[Data for this task]

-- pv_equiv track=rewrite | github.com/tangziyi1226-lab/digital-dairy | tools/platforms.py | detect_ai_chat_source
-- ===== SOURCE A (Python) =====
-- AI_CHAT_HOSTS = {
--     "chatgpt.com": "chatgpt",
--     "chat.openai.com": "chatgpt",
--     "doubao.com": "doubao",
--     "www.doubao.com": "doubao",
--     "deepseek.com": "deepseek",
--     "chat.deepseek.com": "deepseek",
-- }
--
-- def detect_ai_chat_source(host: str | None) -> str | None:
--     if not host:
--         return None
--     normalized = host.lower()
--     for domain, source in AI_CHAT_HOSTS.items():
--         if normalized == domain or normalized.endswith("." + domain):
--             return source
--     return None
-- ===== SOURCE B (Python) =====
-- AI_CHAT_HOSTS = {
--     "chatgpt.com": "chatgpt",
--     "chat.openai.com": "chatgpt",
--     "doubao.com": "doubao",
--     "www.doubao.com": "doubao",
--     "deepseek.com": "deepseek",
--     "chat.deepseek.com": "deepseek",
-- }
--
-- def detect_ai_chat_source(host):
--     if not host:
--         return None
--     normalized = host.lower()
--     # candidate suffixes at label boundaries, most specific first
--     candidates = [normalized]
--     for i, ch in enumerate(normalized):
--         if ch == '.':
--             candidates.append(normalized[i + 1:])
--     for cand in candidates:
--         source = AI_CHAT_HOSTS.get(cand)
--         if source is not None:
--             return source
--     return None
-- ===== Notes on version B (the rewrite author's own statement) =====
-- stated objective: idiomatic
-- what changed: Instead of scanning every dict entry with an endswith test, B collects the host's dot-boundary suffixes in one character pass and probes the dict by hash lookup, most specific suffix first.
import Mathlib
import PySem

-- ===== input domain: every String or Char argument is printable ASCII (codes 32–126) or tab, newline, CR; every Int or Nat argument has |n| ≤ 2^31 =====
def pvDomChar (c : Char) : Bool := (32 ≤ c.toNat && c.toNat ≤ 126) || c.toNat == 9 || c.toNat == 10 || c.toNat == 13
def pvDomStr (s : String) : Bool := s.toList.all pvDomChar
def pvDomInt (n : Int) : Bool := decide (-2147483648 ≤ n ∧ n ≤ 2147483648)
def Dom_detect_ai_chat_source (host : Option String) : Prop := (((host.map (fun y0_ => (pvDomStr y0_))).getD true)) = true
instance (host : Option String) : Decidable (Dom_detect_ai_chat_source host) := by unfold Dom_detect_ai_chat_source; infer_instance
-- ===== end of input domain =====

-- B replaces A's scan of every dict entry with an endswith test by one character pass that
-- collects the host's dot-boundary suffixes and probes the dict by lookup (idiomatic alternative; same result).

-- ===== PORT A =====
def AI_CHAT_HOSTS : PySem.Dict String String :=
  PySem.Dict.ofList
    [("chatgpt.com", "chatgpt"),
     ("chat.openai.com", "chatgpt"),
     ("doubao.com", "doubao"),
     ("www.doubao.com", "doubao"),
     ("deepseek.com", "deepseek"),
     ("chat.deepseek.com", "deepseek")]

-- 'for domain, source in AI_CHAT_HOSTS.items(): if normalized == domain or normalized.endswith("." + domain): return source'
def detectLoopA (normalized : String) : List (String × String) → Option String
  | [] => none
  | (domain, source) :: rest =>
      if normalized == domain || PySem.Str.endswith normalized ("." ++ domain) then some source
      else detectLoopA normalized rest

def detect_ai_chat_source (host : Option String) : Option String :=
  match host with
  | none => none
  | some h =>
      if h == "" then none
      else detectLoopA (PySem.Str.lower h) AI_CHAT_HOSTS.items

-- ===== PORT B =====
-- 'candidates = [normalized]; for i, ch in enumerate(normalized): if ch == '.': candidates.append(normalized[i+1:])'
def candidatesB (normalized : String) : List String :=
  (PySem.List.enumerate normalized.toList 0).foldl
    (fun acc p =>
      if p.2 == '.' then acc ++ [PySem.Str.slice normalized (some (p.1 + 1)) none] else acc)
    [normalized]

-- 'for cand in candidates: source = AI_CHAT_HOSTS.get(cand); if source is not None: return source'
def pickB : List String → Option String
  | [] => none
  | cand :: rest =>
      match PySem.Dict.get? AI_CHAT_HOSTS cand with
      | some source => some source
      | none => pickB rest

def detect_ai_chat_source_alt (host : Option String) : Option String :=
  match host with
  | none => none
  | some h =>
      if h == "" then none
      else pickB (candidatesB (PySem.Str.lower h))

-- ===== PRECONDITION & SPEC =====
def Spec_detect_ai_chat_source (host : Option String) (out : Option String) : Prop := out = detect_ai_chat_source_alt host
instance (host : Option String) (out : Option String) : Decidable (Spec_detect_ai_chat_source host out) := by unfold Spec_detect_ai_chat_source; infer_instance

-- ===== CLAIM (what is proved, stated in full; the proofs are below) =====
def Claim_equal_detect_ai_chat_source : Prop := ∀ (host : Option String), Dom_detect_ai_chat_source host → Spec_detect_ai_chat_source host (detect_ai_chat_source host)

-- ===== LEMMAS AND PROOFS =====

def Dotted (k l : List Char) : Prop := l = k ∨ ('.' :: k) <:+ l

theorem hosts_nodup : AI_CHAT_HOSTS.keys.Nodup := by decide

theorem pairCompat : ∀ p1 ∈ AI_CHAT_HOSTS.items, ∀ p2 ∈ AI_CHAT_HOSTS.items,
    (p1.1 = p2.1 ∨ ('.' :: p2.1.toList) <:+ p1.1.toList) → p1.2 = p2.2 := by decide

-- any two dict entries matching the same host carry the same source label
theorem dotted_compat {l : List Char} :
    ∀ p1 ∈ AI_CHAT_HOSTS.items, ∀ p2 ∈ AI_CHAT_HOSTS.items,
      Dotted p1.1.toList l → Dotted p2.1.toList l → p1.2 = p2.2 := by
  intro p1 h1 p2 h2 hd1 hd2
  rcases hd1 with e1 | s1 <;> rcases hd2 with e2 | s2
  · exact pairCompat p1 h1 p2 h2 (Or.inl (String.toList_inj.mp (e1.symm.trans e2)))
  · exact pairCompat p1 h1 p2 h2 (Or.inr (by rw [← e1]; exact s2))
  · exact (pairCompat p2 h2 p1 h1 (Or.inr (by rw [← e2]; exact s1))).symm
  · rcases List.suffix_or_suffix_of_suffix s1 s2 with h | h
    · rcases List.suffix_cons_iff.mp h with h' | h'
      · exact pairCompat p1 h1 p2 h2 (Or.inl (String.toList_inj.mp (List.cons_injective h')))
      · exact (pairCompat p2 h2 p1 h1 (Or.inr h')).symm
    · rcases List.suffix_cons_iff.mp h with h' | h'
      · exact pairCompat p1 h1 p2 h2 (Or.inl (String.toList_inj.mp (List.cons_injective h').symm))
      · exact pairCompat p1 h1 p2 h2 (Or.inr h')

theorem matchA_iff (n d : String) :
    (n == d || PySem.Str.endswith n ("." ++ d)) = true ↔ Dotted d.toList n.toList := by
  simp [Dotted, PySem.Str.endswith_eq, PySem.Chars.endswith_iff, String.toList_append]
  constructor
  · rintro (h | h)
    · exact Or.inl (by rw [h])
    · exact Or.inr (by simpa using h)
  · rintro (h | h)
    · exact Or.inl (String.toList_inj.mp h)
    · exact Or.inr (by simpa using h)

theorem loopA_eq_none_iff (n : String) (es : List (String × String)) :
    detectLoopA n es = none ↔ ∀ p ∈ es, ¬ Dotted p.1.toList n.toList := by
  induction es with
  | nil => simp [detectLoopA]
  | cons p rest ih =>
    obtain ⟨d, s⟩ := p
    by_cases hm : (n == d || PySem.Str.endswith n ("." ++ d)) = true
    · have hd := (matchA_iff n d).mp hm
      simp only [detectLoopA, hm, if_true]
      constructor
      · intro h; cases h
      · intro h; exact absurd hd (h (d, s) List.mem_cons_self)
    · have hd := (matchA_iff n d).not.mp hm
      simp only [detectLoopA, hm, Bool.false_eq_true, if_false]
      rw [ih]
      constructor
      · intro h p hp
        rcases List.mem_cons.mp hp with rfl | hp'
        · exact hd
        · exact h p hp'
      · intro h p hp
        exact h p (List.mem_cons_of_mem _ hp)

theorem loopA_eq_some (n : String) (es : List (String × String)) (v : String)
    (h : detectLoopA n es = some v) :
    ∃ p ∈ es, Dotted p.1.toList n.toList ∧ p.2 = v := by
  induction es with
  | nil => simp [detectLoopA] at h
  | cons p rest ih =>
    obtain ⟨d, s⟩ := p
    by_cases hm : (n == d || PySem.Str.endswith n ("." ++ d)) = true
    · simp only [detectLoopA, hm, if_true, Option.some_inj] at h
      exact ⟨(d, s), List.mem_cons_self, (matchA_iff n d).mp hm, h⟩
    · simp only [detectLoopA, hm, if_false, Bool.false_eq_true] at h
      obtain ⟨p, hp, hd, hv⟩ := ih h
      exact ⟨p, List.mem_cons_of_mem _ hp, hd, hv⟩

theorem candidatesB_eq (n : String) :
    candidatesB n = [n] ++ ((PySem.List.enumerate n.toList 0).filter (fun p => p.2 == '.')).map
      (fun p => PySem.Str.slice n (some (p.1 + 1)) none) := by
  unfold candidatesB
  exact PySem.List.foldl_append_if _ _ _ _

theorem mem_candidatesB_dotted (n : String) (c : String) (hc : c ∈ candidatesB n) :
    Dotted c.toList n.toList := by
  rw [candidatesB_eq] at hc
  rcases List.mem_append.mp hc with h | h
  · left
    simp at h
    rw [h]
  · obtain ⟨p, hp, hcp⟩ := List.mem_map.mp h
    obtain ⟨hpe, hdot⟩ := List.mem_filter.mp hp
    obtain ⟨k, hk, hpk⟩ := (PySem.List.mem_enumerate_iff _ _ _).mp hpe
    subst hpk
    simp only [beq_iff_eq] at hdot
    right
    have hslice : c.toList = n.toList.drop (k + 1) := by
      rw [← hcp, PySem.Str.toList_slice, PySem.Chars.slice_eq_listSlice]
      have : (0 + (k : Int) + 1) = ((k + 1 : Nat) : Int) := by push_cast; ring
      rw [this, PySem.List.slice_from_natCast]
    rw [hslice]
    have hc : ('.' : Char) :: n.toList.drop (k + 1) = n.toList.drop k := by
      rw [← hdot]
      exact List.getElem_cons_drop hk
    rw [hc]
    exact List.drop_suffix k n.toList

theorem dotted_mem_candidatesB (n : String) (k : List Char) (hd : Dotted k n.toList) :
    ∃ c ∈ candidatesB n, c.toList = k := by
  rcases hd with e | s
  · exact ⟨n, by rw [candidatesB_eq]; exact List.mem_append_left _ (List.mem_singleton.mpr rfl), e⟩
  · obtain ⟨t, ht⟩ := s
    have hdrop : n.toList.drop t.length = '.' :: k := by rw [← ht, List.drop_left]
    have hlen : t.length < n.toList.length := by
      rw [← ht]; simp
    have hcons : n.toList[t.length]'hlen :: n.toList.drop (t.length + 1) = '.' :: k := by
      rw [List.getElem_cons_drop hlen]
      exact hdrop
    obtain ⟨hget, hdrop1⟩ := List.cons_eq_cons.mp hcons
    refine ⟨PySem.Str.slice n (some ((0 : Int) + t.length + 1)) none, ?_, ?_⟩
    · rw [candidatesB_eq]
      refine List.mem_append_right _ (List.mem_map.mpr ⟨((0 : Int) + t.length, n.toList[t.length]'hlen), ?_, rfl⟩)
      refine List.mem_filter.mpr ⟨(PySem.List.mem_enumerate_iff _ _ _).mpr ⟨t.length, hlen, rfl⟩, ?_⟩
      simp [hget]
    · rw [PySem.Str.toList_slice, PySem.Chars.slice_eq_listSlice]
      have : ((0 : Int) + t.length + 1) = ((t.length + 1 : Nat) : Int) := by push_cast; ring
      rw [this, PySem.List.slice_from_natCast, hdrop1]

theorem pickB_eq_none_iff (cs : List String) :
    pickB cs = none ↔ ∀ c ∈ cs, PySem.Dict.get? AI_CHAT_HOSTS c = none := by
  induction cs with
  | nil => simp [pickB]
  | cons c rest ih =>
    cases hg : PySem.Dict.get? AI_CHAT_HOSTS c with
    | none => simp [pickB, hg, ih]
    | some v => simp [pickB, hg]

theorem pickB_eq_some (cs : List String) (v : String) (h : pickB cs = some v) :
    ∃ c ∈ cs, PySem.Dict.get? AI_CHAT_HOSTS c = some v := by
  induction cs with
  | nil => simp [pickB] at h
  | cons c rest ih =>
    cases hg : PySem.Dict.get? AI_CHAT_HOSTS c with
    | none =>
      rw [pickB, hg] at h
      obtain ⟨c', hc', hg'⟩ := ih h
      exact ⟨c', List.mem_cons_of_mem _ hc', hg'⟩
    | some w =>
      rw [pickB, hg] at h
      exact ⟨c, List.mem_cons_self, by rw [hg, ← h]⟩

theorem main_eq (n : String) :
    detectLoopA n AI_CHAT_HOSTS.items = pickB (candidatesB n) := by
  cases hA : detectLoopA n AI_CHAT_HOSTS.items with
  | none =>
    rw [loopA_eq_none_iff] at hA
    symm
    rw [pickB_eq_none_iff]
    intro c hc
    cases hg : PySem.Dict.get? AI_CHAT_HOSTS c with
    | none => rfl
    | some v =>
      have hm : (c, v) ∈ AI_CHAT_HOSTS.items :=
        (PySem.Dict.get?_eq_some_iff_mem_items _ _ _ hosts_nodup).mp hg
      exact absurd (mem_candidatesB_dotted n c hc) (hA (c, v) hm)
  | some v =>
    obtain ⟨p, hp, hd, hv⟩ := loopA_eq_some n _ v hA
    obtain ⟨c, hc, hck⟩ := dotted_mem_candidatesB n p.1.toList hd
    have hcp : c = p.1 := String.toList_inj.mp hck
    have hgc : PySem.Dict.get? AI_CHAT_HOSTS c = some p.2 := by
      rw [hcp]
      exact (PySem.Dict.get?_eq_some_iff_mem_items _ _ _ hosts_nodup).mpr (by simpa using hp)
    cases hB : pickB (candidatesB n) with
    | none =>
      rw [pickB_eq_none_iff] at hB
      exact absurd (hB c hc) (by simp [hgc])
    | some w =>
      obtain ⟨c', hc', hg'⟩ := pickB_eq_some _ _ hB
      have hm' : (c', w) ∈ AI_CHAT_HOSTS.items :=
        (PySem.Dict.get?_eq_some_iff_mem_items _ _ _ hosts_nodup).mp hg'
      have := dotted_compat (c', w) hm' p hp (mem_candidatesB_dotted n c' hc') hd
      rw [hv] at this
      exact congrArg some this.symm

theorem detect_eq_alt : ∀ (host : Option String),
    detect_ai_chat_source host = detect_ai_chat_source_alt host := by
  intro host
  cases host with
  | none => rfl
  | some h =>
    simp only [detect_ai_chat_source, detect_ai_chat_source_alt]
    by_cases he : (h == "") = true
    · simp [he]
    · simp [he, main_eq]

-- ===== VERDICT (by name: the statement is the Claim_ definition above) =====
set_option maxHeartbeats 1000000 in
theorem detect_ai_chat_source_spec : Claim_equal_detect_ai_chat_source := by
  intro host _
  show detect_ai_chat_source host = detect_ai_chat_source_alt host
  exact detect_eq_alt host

[/Data for this task]
[Data for this task]

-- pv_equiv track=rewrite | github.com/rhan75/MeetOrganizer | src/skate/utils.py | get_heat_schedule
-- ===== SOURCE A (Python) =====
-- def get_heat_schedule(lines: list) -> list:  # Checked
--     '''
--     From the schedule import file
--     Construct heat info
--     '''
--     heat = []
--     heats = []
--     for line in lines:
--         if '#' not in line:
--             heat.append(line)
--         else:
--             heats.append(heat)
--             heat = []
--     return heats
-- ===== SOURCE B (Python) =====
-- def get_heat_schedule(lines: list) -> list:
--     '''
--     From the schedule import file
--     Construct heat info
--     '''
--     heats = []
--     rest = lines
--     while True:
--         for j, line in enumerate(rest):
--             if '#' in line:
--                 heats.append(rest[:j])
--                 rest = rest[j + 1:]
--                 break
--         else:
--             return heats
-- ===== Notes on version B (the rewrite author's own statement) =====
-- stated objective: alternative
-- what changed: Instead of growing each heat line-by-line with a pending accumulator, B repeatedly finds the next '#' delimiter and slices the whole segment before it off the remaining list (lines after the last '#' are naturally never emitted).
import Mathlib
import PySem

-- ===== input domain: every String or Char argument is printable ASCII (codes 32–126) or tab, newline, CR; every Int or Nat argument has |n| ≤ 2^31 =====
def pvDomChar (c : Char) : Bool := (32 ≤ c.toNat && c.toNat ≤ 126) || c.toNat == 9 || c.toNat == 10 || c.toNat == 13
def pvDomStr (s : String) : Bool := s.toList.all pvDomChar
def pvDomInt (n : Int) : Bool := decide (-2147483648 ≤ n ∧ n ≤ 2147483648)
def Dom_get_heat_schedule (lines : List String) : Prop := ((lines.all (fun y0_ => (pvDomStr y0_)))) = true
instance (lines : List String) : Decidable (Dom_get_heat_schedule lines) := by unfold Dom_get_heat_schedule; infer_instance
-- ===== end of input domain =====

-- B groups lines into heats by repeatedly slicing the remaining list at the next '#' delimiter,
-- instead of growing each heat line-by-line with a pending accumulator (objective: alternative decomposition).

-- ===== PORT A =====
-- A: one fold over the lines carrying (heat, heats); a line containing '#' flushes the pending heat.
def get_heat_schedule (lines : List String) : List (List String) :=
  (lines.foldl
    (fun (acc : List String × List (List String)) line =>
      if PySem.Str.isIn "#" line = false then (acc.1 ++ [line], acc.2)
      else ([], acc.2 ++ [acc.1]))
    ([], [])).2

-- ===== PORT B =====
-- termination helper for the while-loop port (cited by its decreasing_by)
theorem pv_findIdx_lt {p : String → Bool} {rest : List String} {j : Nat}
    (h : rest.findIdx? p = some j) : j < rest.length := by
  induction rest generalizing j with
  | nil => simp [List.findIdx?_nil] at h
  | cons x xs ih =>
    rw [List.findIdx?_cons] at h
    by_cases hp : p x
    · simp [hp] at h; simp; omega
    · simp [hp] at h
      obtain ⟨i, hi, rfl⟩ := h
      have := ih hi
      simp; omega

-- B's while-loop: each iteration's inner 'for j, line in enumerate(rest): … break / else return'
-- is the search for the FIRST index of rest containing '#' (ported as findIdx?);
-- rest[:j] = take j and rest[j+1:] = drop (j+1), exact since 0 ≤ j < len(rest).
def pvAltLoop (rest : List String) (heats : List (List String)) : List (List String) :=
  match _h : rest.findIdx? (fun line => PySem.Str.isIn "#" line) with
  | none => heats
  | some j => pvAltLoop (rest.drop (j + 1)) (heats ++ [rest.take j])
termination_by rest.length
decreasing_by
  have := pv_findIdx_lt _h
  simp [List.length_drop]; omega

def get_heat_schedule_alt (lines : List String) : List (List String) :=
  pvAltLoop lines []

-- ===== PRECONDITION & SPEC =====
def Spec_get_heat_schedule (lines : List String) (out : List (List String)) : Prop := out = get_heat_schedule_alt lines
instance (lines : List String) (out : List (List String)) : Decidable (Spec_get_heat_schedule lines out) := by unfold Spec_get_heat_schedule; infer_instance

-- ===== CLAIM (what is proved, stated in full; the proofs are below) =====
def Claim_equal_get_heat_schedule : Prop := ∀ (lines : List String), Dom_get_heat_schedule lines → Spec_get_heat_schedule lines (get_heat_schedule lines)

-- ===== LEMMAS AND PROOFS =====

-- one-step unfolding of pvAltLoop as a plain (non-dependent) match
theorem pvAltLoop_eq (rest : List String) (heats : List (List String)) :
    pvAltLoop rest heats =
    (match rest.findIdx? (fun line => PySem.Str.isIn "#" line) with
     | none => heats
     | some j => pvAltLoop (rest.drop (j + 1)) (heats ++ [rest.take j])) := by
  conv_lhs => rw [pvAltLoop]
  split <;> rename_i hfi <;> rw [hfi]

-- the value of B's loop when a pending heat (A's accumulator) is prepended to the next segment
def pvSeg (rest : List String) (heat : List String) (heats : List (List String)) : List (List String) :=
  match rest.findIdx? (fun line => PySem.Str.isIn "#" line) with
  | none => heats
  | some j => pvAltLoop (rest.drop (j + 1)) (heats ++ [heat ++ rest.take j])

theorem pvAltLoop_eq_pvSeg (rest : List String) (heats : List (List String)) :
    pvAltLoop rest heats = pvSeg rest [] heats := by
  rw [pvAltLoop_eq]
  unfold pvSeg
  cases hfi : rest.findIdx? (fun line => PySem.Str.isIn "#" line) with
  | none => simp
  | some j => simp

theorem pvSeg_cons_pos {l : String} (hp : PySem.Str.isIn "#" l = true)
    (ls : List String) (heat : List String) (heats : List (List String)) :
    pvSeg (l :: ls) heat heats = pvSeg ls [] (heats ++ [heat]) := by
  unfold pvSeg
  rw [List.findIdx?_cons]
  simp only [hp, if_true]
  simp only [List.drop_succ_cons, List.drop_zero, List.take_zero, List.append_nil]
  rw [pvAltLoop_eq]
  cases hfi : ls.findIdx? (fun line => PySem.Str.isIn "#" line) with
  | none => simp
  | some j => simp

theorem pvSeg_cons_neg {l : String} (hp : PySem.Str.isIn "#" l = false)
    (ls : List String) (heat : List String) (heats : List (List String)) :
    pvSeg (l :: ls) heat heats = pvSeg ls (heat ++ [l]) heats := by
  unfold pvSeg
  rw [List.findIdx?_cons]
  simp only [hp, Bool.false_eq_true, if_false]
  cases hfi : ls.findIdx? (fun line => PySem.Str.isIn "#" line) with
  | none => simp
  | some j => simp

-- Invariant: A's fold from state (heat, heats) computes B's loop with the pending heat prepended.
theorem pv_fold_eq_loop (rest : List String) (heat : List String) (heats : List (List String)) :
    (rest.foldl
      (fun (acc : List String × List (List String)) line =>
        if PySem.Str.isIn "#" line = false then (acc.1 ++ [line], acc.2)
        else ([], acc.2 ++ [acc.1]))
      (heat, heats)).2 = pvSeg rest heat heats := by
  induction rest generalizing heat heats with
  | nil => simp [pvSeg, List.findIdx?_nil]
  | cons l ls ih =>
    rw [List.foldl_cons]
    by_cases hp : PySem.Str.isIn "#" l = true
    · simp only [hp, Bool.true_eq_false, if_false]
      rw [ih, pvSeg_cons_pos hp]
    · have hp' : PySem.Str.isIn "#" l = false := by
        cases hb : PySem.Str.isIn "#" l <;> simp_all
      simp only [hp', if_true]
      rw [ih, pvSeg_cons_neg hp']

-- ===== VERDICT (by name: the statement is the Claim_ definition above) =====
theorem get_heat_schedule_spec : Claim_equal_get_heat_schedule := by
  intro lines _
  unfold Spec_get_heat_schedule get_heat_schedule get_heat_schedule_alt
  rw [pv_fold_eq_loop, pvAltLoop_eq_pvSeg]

[/Data for this task]

Look through the entries above and quote exactly the lines from the line with "def Spec_detect_ai_chat_source (host" to the line with "instance (host : Option String) (out", counting both of those lines.

■ **Task solution**:
def Spec_detect_ai_chat_source (host : Option String) (out : Option String) : Prop := out = detect_ai_chat_source_alt host
instance (host : Option String) (out : Option String) : Decidable (Spec_detect_ai_chat_source host out) := by unfold Spec_detect_ai_chat_source; infer_instance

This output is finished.